Im Südosten des Landes stehen in dieser Hafenstadt weitere IKRK-Lagerhallen mit 1700 Quadratmetern Fläche. Nairobi und Mombasa bilden zusammen ein respektables «mittelständiges Logistik- und Transportunternehmen».

Ein sicherer Hafen

Mombasa gilt als einziger funktionierender und vor allem sicherer Hafen an der afrikanischen Küste des Indischen Ozeans zwischen Moçambique und Djibouti.
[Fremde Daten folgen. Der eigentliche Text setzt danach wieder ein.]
-- pv_equiv track=rewrite | github.com/jakedugi/corp_speech_risk_dataset | scripts/copy_all_missing_features.py | get_missing_features
-- ===== SOURCE A (Python) =====
-- from typing import Dict, Any, Set, Tuple, List
--
-- def get_missing_features(
--     binary_record: Dict[str, Any], tertile_record: Dict[str, Any]
-- ) -> Dict[str, Any]:
--     """Get all features present in binary but missing in tertile record."""
--     missing_features = {}
--
--     for key, value in binary_record.items():
--         # Skip metadata fields
--         if key in [
--             "case_id",
--             "doc_id",
--             "text",
--             "context",
--             "outcome_bin",
--             "sample_weight",
--         ]:
--             continue
--
--         # Copy missing features
--         if key not in tertile_record:
--             missing_features[key] = value
--
--     return missing_features
-- ===== SOURCE B (Python) =====
-- METADATA_FIELDS = (
--     "case_id",
--     "doc_id",
--     "text",
--     "context",
--     "outcome_bin",
--     "sample_weight",
-- )
--
--
-- def get_missing_features(binary_record, tertile_record):
--     """Get all features present in binary but missing in tertile record."""
--     missing_features = dict(binary_record)
--     for key in (*METADATA_FIELDS, *tertile_record):
--         missing_features.pop(key, None)
--     return missing_features
-- ===== Notes on version B (the rewrite author's own statement) =====
-- stated objective: simpler
-- what changed: Instead of looping over every binary item with two membership branches, B copies the binary dict and then deletes the metadata keys and the tertile keys from the copy (subtraction by deletion).
import Mathlib
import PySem

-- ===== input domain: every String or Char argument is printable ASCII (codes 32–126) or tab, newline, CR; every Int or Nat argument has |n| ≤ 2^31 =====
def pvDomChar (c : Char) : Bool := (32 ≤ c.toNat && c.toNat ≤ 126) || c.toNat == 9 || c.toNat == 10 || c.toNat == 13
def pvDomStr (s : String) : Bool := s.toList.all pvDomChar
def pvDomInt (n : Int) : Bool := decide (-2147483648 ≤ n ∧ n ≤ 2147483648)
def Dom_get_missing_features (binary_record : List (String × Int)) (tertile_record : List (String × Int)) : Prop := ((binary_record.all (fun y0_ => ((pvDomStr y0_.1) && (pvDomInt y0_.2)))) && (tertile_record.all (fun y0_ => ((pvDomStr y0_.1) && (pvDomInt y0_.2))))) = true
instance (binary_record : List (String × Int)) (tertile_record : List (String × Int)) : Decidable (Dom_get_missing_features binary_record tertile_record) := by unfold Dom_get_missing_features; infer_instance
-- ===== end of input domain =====

-- B replaces A's per-item loop with two membership branches by copying the binary dict and
-- deleting the metadata keys and the tertile keys from the copy (simpler; return value only).

-- ===== PORT A =====
-- the metadata-field list A compares each key against
def pvMetaList : List String :=
  ["case_id", "doc_id", "text", "context", "outcome_bin", "sample_weight"]

def get_missing_features (binary_record : List (String × Int)) (tertile_record : List (String × Int)) : List (String × Int) :=
  (binary_record.foldl
    (fun missing kv =>
      if pvMetaList.contains kv.1 then missing
      else if !(PySem.Dict.mk tertile_record).contains kv.1 then missing.insert kv.1 kv.2
      else missing)
    PySem.Dict.empty).items

-- ===== PORT B =====
def get_missing_features_alt (binary_record : List (String × Int)) (tertile_record : List (String × Int)) : List (String × Int) :=
  ((pvMetaList ++ tertile_record.map Prod.fst).foldl
    (fun missing key => missing.erase key)
    (PySem.Dict.ofList binary_record)).items

-- ===== PRECONDITION & SPEC =====
def Spec_get_missing_features (binary_record : List (String × Int)) (tertile_record : List (String × Int)) (out : List (String × Int)) : Prop := out = get_missing_features_alt binary_record tertile_record
instance (binary_record : List (String × Int)) (tertile_record : List (String × Int)) (out : List (String × Int)) : Decidable (Spec_get_missing_features binary_record tertile_record out) := by unfold Spec_get_missing_features; infer_instance

-- ===== CLAIM (what is proved, stated in full; the proofs are below) =====
def Claim_equal_get_missing_features : Prop := ∀ (binary_record : List (String × Int)) (tertile_record : List (String × Int)), Dom_get_missing_features binary_record tertile_record → Spec_get_missing_features binary_record tertile_record (get_missing_features binary_record tertile_record)

-- ===== LEMMAS AND PROOFS =====

-- folding `erase` over a key list filters the items by those keys
theorem erase_foldl_items (K : List String) (d : PySem.Dict String Int) :
    (K.foldl (fun m k => m.erase k) d).items
      = d.items.filter (fun p => !K.contains p.1) := by
  induction K generalizing d with
  | nil => simp
  | cons k K ih =>
      rw [List.foldl_cons, ih (d.erase k)]
      show (d.items.filter _).filter _ = _
      rw [List.filter_filter]
      apply List.filter_congr
      intro p _
      by_cases h : p.1 = k <;> simp [h]

-- A's two skip-branches are one `keep` test
theorem a_body_eq (t : List (String × Int)) :
    (fun (missing : PySem.Dict String Int) (kv : String × Int) =>
      if pvMetaList.contains kv.1 then missing
      else if !(PySem.Dict.mk t).contains kv.1 then missing.insert kv.1 kv.2
      else missing)
    = (fun missing kv =>
      if (!pvMetaList.contains kv.1 && !(PySem.Dict.mk t).contains kv.1) then missing.insert kv.1 kv.2
      else missing) := by
  funext missing kv
  by_cases h1 : pvMetaList.contains kv.1 = true
  · rw [if_pos h1, h1, Bool.not_true, Bool.false_and, if_neg Bool.false_ne_true]
  · have h1' : pvMetaList.contains kv.1 = false := by
      cases hb : pvMetaList.contains kv.1
      · rfl
      · exact absurd hb h1
    rw [if_neg h1, h1', Bool.not_false, Bool.true_and]

-- a filtered dict contains a non-excluded key iff the full dict does
theorem contains_filter (keep : String → Bool) (l : List (String × Int)) (k : String)
    (hk : keep k = true) :
    ((l.filter (fun p => keep p.1)).any (fun p => p.1 == k)) = (l.any (fun p => p.1 == k)) := by
  induction l with
  | nil => rfl
  | cons x xs ih =>
      by_cases h : x.1 = k
      · simp [h, hk]
      · by_cases hx : keep x.1 = true <;> simp [hx, h, ih]

-- core invariant: inserting only the kept pairs equals inserting all pairs then filtering
theorem insert_fold_filter (keep : String → Bool) (b : List (String × Int))
    (d d' : PySem.Dict String Int)
    (hrel : d'.items = d.items.filter (fun p => keep p.1)) :
    (b.foldl (fun m kv => if keep kv.1 then m.insert kv.1 kv.2 else m) d').items
      = (b.foldl (fun m kv => m.insert kv.1 kv.2) d).items.filter (fun p => keep p.1) := by
  induction b generalizing d d' with
  | nil => simpa using hrel
  | cons x xs ih =>
      simp only [List.foldl_cons]
      by_cases hk : keep x.1 = true
      · simp only [hk, if_pos]
        apply ih
        have hc : d'.contains x.1 = d.contains x.1 := by
          simp only [PySem.Dict.contains, hrel]
          exact contains_filter keep d.items x.1 hk
        by_cases hcd : d.contains x.1 = true
        · simp only [PySem.Dict.insert, hc, hcd, if_pos, hrel, List.filter_map,
            Function.comp_def]
          rw [List.filter_congr (fun p _ => ?_)]
          by_cases h : p.1 = x.1 <;> simp [h, hk]
        · rw [PySem.Dict.insert, PySem.Dict.insert, hc, if_neg (by simp [hcd]),
            if_neg (by simp [hcd])]
          simp [hrel, hk]
      · simp only [hk, if_neg, Bool.false_eq_true, not_false_iff]
        apply ih
        by_cases hcd : d.contains x.1 = true
        · simp only [PySem.Dict.insert, hcd, if_pos, hrel, List.filter_map, Function.comp_def]
          rw [List.filter_congr (fun p _ => ?_)]
          · rw [List.map_congr_left (fun p hp => ?_), List.map_id]
            have := (List.mem_filter.mp hp).2
            have h : p.1 ≠ x.1 := by
              intro h; rw [h] at this; simp [hk] at this
            simp [h]
          · by_cases h : p.1 = x.1 <;> simp [h, hk]
        · rw [PySem.Dict.insert, if_neg (by simp [hcd])]
          simp [hrel, hk]

-- ofList is the insertion fold
theorem ofList_eq_fold (b : List (String × Int)) :
    PySem.Dict.ofList b = b.foldl (fun m kv => m.insert kv.1 kv.2) PySem.Dict.empty := by
  rfl

-- the two exclusion tests agree
theorem keep_eq (t : List (String × Int)) (k : String) :
    (!(pvMetaList ++ t.map Prod.fst).contains k)
      = (!pvMetaList.contains k && !(PySem.Dict.mk t).contains k) := by
  have h : ((t.map Prod.fst).contains k) = (PySem.Dict.mk t).contains k := by
    simp only [PySem.Dict.contains]
    induction t with
    | nil => rfl
    | cons x xs ih =>
        simp only [List.map_cons, List.contains_cons, List.any_cons, ih]
        congr 1
        rw [Bool.eq_iff_iff]
        constructor
        · intro hh; exact beq_iff_eq.mpr (eq_of_beq hh).symm
        · intro hh; exact beq_iff_eq.mpr (eq_of_beq hh).symm
  rw [List.contains_append, h, Bool.not_or]

-- ===== VERDICT (by name: the statement is the Claim_ definition above) =====
theorem get_missing_features_spec : Claim_equal_get_missing_features := by
  intro b t _
  show get_missing_features b t = get_missing_features_alt b t
  unfold get_missing_features get_missing_features_alt
  rw [a_body_eq t, erase_foldl_items, ofList_eq_fold]
  rw [insert_fold_filter (fun k => !pvMetaList.contains k && !(PySem.Dict.mk t).contains k)
    b PySem.Dict.empty PySem.Dict.empty (by rfl)]
  apply List.filter_congr
  intro p _
  exact (keep_eq t p.1).symm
Hier treffen Hilfsgüter für das IKRK aus aller Welt ein, werden zwischengelagert und mit Lastwagen oder mit der Bahn nach Nairobi weitertransportiert.

Erfahrener Logistikchef

Beat Mosimann, der Schweizer Chef des IKRK-Logistikzentrums, ist ein erfahrener Transportunternehmer in Sachen humanitärer Hilfe – aber nicht nur: Er war 1993 während der Balkankriege für das IKRK schon in Kroatien und 1994 nach dem Völkermord in Ruanda.

Das Leid Vertriebener ist Mosimann nicht fremd. Auch deshalb sieht der Familienvater seinen Posten in Nairobi nicht als sichere Etappe. Er sitzt seit gestern selber in einem Lastwagen Richtung Ostkongo. (W. Br.)